### What you will do
Search the entries for the word "using". Copy every line that holds it.

### Available data

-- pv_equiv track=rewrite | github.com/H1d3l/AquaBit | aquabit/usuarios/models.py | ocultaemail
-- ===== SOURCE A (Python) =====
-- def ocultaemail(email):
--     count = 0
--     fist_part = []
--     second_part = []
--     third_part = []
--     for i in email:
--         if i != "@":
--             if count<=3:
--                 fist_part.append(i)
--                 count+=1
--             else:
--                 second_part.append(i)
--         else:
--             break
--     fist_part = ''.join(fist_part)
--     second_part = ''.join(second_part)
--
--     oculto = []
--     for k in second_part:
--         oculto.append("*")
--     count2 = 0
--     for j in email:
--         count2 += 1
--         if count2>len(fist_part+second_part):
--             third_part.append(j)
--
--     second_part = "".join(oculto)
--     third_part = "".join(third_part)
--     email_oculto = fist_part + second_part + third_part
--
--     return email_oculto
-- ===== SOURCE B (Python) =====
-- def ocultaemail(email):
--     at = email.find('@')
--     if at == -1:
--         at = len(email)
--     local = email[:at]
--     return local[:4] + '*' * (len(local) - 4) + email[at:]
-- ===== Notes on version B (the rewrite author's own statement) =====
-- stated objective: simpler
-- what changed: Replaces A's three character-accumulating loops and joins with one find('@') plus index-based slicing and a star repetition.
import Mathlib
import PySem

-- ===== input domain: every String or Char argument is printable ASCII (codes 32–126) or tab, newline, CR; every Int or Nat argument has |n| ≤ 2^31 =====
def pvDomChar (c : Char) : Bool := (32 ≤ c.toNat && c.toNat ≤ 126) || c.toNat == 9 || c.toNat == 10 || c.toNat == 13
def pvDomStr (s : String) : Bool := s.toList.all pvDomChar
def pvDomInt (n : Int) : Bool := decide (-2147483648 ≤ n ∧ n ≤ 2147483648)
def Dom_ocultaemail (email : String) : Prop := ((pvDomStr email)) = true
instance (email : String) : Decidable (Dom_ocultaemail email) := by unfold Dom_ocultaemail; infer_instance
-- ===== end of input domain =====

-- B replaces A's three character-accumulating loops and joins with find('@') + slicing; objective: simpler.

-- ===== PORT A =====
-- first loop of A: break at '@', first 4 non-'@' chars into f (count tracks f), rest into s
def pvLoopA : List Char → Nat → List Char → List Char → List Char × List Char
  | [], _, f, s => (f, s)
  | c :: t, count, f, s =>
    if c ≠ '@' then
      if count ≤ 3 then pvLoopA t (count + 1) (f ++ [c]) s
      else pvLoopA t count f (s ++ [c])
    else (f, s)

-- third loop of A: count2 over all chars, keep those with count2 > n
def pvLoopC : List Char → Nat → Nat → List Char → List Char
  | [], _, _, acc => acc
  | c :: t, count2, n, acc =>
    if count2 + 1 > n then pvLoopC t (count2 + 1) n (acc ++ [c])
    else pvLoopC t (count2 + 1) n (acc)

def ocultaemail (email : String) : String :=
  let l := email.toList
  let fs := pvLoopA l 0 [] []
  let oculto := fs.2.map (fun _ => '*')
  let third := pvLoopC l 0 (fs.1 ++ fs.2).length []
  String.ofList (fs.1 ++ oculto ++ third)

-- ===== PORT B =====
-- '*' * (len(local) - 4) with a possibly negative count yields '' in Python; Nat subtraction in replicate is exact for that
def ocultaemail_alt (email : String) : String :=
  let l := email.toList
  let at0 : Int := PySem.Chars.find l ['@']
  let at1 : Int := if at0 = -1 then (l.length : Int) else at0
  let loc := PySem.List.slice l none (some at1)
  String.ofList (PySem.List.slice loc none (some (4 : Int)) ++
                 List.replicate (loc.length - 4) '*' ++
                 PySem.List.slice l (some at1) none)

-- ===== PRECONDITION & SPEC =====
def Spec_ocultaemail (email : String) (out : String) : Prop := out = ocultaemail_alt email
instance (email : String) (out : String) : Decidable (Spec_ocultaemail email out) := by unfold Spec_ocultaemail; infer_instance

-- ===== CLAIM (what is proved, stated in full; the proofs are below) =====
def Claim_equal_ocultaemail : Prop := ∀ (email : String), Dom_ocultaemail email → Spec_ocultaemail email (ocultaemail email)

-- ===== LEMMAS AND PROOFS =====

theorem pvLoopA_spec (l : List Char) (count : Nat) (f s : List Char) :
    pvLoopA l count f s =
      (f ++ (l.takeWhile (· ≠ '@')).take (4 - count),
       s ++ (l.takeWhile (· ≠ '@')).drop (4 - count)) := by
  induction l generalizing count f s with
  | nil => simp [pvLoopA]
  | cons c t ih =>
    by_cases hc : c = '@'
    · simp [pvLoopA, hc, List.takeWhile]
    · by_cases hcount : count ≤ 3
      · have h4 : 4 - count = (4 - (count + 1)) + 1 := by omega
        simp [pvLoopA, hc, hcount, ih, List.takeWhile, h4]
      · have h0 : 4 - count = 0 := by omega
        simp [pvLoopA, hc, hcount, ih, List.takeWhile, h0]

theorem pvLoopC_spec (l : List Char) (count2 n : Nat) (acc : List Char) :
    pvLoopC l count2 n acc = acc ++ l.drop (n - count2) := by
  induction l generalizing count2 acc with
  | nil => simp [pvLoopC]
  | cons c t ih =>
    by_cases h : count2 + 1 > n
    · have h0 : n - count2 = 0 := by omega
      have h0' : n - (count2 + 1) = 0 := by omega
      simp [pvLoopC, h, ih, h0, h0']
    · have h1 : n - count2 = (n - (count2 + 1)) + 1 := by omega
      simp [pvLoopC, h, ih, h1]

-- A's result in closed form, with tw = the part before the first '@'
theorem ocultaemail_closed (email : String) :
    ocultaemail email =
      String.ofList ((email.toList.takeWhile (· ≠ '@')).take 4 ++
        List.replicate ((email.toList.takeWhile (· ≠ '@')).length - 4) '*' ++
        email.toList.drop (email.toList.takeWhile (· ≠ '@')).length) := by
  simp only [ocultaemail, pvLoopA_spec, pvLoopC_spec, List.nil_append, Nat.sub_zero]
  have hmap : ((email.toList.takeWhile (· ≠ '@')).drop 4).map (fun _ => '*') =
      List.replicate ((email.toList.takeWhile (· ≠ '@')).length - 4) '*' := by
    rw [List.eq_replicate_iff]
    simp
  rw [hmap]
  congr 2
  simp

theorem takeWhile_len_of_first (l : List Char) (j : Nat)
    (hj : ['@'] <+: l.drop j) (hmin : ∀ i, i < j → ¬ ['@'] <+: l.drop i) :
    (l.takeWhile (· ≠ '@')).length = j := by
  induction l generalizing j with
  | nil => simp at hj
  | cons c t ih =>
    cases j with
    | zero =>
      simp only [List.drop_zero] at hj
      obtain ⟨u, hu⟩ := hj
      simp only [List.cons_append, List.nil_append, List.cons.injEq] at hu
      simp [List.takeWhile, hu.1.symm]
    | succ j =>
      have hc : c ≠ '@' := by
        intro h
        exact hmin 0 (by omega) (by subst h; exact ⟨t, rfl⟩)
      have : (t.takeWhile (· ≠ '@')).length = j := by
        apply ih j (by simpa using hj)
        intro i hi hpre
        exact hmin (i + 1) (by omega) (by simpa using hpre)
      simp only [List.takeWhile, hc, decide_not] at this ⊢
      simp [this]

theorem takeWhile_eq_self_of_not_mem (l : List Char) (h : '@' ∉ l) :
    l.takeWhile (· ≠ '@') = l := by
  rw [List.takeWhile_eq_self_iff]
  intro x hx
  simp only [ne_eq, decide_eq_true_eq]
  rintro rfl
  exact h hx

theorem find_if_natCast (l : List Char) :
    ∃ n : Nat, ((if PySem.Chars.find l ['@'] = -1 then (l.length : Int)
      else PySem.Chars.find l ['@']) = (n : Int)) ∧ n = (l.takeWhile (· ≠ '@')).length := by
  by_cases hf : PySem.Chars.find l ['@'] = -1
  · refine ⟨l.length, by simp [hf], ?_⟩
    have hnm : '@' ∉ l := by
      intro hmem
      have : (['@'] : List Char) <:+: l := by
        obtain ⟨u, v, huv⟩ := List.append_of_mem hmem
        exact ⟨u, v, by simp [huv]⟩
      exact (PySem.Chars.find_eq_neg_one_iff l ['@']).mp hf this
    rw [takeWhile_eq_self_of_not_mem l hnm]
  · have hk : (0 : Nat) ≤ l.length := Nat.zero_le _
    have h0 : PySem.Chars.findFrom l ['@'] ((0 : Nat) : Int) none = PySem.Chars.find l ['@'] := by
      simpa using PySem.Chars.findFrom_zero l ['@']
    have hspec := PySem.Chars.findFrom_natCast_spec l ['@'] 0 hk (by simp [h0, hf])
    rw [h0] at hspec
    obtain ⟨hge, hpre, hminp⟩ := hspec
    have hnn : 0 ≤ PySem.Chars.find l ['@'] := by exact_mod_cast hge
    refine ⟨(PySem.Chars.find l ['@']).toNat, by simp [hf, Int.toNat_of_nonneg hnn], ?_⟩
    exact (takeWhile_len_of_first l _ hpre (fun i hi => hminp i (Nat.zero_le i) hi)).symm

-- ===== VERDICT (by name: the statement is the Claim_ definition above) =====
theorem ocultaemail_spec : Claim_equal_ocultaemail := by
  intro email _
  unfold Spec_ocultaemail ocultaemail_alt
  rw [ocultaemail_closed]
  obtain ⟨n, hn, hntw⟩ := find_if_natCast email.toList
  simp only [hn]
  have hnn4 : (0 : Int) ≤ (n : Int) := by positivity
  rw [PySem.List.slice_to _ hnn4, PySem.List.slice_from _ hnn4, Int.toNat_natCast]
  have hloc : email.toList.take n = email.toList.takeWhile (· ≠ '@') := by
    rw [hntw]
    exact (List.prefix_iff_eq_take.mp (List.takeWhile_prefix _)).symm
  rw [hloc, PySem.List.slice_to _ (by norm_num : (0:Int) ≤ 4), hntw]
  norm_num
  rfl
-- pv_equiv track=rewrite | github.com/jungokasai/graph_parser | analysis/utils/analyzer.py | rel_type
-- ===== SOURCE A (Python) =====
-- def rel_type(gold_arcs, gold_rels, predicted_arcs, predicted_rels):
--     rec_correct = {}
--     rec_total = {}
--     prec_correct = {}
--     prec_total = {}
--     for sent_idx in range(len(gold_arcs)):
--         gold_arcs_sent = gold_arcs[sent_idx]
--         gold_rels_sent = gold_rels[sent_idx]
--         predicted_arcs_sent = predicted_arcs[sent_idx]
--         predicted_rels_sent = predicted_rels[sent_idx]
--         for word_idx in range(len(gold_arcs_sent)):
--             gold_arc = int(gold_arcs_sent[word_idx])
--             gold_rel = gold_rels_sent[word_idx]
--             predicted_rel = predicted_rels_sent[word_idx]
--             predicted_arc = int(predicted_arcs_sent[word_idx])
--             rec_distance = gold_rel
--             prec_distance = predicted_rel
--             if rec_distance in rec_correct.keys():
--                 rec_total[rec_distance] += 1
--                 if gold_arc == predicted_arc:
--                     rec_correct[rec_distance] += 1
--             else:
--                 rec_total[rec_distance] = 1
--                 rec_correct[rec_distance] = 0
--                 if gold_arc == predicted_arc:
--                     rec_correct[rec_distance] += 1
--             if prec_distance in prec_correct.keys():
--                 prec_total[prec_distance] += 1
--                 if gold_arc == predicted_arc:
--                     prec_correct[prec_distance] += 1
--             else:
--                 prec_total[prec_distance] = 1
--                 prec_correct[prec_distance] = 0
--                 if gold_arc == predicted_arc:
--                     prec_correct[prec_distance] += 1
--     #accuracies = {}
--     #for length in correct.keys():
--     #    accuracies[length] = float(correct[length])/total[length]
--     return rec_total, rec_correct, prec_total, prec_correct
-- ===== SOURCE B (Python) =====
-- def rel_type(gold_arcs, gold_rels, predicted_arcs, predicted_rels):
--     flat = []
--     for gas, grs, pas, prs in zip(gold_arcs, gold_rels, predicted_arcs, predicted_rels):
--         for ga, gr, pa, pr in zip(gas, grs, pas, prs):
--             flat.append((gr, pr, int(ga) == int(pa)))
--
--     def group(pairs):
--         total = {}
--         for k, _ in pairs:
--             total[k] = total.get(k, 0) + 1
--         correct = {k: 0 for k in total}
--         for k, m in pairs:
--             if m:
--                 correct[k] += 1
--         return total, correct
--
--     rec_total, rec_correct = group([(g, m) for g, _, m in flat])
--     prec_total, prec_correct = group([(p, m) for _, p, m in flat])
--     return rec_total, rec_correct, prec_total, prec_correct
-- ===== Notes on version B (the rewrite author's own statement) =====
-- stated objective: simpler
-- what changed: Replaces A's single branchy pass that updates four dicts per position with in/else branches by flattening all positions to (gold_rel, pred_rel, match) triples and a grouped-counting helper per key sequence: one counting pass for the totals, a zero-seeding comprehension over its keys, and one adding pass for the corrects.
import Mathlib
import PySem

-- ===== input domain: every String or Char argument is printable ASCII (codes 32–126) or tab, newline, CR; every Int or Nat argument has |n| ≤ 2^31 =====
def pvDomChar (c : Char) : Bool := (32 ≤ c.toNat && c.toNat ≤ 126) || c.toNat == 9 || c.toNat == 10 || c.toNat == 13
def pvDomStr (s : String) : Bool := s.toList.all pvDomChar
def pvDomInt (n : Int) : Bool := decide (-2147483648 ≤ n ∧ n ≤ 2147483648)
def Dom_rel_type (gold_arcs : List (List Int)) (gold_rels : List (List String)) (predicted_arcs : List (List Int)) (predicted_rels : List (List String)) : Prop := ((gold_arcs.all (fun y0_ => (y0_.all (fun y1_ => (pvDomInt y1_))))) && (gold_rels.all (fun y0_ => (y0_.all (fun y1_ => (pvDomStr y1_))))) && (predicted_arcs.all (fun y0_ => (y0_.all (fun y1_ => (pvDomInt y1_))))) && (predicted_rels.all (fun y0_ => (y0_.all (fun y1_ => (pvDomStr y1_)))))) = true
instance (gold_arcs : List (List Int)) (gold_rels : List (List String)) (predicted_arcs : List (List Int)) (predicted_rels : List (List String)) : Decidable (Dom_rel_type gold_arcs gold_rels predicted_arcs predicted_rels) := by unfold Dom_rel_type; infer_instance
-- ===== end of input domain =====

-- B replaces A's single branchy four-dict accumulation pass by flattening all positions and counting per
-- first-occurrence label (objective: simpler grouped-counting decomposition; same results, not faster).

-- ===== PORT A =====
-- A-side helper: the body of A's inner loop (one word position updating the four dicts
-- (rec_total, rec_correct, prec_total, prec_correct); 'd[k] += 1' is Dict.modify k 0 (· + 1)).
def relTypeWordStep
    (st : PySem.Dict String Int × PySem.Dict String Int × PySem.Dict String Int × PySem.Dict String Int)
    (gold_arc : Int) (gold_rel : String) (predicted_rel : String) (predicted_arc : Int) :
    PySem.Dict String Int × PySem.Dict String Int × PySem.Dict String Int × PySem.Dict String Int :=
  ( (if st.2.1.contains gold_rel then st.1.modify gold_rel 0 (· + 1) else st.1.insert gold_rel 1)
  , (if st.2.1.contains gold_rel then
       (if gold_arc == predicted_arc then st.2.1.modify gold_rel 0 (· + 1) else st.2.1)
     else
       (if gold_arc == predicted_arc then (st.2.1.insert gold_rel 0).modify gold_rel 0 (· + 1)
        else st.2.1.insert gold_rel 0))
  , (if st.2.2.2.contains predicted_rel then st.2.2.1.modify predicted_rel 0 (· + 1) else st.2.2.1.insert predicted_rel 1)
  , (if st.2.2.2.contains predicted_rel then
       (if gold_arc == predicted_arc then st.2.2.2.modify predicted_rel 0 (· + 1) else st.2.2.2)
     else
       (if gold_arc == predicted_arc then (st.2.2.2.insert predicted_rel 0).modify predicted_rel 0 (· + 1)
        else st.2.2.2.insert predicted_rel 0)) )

### Response for this exercise
        apply ih j (by simpa using hj)
        exact hmin (i + 1) (by omega) (by simpa using hpre)
      simpa using PySem.Chars.findFrom_zero l ['@']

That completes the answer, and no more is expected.